■ **DIRECTIONS FOR THIS TASK**
Filter the data for lines with the word "some" and copy those lines.

___ EXERCISE INPUT ___

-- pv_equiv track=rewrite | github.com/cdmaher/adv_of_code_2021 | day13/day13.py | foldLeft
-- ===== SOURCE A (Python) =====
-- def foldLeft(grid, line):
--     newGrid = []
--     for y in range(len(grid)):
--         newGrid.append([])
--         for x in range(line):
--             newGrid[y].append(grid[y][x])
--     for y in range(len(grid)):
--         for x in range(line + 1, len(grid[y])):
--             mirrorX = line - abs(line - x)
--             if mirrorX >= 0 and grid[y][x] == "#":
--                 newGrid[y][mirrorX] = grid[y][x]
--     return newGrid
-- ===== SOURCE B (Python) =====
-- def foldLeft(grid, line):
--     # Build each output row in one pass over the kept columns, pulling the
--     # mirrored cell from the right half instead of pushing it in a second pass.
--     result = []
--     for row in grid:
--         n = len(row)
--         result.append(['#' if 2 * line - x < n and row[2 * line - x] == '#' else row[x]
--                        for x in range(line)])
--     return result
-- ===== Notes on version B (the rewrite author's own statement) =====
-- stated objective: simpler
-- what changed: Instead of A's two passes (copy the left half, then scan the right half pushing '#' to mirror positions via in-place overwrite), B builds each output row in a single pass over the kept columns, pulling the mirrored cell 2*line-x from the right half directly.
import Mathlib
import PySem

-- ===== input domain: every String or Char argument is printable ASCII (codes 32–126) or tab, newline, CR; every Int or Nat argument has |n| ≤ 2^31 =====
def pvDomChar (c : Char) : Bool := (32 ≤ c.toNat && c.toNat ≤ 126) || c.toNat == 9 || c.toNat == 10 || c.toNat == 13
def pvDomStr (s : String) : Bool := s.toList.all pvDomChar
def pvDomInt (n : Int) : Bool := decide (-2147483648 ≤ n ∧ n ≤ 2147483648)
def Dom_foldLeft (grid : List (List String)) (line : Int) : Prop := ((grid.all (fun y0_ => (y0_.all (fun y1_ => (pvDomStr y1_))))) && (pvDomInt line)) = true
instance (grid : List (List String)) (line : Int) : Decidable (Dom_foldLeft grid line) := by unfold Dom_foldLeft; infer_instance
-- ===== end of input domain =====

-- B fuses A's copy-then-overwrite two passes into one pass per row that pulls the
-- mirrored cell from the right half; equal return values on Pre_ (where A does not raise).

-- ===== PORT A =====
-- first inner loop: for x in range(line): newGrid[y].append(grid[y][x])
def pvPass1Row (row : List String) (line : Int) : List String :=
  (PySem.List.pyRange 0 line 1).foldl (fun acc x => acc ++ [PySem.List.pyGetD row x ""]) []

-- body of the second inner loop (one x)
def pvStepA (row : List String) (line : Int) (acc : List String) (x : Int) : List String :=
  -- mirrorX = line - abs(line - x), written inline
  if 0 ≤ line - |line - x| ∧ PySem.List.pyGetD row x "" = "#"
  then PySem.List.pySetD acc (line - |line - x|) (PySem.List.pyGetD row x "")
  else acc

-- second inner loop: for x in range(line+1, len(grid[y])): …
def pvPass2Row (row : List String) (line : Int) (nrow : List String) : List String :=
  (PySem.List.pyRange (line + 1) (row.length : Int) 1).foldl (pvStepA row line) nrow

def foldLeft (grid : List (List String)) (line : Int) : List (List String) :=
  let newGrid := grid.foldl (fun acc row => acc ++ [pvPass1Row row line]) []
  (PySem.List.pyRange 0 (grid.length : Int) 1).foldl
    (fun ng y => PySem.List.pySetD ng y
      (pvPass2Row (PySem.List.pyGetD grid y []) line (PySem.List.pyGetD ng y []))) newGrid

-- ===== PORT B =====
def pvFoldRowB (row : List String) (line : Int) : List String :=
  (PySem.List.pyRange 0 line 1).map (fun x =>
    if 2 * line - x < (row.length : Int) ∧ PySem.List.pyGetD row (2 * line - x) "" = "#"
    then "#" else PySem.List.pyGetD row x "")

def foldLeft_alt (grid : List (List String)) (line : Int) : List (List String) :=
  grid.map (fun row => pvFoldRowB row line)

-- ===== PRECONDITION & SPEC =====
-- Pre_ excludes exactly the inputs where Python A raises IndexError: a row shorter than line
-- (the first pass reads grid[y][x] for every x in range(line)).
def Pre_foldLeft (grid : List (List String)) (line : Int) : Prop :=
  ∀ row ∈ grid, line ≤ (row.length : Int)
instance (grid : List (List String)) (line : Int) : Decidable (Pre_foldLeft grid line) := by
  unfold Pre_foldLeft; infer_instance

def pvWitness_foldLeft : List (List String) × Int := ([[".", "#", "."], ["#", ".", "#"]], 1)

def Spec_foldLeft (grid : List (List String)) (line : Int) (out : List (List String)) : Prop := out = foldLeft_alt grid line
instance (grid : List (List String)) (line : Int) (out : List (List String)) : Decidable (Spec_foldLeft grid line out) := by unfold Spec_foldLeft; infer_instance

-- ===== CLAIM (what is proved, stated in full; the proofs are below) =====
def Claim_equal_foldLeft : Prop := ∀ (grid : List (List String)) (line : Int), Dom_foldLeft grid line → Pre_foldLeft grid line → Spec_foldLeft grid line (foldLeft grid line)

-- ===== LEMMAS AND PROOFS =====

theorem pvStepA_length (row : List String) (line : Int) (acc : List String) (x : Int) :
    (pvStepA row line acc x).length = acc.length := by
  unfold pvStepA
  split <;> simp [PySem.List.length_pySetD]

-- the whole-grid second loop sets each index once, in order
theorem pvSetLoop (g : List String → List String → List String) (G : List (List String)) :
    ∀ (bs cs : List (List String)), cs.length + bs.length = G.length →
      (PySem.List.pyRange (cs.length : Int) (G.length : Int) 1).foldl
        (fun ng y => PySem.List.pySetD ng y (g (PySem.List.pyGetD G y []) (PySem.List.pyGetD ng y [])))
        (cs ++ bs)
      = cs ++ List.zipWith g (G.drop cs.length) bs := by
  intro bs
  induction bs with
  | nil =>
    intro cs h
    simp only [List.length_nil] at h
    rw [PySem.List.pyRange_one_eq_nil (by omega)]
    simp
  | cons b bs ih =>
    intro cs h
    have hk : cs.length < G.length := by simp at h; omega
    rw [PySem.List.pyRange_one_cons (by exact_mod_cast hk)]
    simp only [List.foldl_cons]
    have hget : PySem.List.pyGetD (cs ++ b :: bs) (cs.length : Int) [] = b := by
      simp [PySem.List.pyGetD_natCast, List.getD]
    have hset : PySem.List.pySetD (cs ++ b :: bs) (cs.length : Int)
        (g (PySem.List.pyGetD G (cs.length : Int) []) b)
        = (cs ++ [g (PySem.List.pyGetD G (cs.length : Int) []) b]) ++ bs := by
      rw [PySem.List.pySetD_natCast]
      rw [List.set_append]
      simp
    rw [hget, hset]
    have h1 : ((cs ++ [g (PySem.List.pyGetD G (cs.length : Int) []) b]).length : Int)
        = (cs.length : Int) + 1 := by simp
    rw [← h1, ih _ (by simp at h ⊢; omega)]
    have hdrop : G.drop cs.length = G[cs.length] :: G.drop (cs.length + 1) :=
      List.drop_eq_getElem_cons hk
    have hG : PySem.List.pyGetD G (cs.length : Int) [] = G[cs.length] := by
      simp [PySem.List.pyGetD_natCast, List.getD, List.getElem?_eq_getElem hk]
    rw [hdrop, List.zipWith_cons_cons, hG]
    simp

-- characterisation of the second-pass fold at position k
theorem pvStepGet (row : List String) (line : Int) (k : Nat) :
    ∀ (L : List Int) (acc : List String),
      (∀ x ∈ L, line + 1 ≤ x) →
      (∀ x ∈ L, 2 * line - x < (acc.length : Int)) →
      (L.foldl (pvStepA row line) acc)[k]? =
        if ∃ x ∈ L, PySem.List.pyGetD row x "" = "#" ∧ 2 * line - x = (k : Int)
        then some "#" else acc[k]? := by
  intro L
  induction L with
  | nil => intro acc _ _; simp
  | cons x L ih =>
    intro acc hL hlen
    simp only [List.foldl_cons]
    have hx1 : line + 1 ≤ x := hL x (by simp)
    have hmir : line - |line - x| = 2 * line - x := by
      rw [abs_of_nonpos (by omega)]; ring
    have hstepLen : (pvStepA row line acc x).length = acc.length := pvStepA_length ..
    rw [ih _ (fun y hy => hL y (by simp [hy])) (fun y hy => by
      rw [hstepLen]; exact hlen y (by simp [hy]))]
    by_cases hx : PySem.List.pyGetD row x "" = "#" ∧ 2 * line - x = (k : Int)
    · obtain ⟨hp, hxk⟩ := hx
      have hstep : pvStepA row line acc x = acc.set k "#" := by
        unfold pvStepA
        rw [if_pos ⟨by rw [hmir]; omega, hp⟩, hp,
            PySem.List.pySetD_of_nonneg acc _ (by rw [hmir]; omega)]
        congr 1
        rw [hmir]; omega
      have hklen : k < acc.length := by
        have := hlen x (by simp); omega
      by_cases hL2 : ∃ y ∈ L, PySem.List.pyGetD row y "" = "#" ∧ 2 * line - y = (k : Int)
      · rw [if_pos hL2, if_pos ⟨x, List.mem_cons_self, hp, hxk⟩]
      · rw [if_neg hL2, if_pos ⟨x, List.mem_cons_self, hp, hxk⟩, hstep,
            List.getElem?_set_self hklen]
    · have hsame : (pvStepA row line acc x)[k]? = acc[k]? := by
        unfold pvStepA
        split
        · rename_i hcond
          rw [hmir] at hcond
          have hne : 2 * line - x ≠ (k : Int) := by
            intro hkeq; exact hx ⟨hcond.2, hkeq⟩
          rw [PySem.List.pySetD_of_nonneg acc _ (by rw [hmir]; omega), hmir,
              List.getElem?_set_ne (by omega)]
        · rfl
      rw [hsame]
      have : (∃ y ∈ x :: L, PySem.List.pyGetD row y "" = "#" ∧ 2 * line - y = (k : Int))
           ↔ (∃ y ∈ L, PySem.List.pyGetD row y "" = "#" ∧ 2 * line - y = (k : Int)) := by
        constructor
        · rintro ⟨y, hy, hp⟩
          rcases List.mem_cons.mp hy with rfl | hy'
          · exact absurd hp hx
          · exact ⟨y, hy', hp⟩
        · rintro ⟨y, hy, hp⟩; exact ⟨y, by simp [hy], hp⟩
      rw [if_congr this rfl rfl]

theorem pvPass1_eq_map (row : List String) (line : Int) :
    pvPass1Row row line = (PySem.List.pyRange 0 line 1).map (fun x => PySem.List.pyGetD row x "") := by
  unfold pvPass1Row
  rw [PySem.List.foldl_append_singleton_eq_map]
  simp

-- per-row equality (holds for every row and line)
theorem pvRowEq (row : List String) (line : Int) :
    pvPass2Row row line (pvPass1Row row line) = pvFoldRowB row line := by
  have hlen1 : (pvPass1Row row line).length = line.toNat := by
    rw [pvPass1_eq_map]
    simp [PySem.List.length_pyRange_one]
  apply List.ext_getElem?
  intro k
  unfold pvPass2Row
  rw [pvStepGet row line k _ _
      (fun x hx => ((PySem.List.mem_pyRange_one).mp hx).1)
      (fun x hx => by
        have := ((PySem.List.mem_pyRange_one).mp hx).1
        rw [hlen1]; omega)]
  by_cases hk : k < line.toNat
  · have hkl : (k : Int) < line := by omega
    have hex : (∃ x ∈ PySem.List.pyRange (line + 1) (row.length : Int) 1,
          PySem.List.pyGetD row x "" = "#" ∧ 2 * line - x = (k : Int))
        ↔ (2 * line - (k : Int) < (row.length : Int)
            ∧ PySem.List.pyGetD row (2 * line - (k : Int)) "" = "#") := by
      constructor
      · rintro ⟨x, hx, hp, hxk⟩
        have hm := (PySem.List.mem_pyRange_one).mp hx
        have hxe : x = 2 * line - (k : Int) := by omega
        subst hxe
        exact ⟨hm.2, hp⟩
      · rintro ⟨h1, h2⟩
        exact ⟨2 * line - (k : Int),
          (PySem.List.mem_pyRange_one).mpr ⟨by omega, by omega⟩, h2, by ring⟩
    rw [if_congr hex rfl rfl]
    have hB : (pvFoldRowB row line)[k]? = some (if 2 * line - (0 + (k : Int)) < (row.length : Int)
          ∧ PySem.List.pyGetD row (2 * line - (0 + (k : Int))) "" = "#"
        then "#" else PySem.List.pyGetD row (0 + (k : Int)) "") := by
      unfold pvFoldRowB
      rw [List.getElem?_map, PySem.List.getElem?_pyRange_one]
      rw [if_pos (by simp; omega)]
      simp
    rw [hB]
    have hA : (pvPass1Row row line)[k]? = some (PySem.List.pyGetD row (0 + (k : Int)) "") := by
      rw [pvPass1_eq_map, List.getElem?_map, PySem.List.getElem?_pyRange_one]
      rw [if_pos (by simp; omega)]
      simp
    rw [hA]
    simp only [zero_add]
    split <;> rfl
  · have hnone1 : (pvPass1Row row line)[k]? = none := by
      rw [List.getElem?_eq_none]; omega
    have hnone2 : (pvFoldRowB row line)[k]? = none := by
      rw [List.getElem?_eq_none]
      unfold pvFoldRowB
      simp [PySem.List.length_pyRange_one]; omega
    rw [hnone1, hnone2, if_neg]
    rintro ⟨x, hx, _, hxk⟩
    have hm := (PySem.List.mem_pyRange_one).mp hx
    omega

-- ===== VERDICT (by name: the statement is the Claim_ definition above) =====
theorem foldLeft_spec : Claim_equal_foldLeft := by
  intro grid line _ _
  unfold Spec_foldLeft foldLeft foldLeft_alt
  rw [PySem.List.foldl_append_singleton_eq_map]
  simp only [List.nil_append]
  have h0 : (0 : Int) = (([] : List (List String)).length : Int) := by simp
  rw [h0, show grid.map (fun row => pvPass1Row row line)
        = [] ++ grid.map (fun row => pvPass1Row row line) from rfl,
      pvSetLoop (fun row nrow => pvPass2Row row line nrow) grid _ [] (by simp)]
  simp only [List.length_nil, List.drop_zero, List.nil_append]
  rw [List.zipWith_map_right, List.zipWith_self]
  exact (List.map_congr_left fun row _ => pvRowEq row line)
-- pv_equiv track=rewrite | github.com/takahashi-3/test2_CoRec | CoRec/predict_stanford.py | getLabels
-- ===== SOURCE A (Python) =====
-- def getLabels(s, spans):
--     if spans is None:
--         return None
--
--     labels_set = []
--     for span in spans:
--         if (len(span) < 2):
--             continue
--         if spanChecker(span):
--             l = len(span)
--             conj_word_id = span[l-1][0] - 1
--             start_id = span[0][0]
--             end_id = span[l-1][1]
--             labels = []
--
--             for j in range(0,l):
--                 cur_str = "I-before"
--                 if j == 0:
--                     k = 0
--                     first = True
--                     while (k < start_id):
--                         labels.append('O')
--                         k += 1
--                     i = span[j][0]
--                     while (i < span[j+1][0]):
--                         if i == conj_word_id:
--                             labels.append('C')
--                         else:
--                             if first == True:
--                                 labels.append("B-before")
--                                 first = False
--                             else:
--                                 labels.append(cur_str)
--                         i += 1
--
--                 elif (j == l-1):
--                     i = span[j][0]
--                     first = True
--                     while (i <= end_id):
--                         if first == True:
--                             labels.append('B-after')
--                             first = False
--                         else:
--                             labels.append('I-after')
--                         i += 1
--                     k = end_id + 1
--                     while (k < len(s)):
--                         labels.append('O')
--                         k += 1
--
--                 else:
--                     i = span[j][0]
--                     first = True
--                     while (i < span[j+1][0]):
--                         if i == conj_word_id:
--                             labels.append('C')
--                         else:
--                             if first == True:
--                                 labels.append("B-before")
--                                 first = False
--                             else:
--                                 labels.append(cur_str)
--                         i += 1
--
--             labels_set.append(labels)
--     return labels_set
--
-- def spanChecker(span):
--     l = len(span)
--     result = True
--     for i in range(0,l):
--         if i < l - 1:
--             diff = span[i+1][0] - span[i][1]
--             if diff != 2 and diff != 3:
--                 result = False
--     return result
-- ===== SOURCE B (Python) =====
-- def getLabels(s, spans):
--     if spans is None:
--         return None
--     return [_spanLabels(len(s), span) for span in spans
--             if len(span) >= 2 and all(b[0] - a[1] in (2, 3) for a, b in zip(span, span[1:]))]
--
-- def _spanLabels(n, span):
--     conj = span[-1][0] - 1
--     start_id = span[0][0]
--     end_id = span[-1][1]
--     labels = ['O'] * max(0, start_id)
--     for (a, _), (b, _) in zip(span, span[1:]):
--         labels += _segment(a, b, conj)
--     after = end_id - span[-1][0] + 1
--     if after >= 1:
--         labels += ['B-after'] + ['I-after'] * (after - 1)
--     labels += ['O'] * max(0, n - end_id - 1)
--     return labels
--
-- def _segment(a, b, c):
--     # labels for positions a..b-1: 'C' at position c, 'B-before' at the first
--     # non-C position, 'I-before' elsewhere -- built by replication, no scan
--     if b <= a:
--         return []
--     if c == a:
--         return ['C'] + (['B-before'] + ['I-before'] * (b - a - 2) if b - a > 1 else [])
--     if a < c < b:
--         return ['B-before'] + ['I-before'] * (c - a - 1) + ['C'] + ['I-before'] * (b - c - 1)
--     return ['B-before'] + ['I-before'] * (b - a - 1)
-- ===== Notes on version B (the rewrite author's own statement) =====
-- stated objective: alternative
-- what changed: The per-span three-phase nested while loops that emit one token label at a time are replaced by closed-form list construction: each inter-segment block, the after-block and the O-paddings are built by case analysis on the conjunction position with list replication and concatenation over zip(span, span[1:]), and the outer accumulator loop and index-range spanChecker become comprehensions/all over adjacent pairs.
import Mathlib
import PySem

___

■ **RESULT**
        then some "#" else acc[k]? := by
    have hB : (pvFoldRowB row line)[k]? = some (if 2 * line - (0 + (k : Int)) < (row.length : Int)
    have hA : (pvPass1Row row line)[k]? = some (PySem.List.pyGetD row (0 + (k : Int)) "") := by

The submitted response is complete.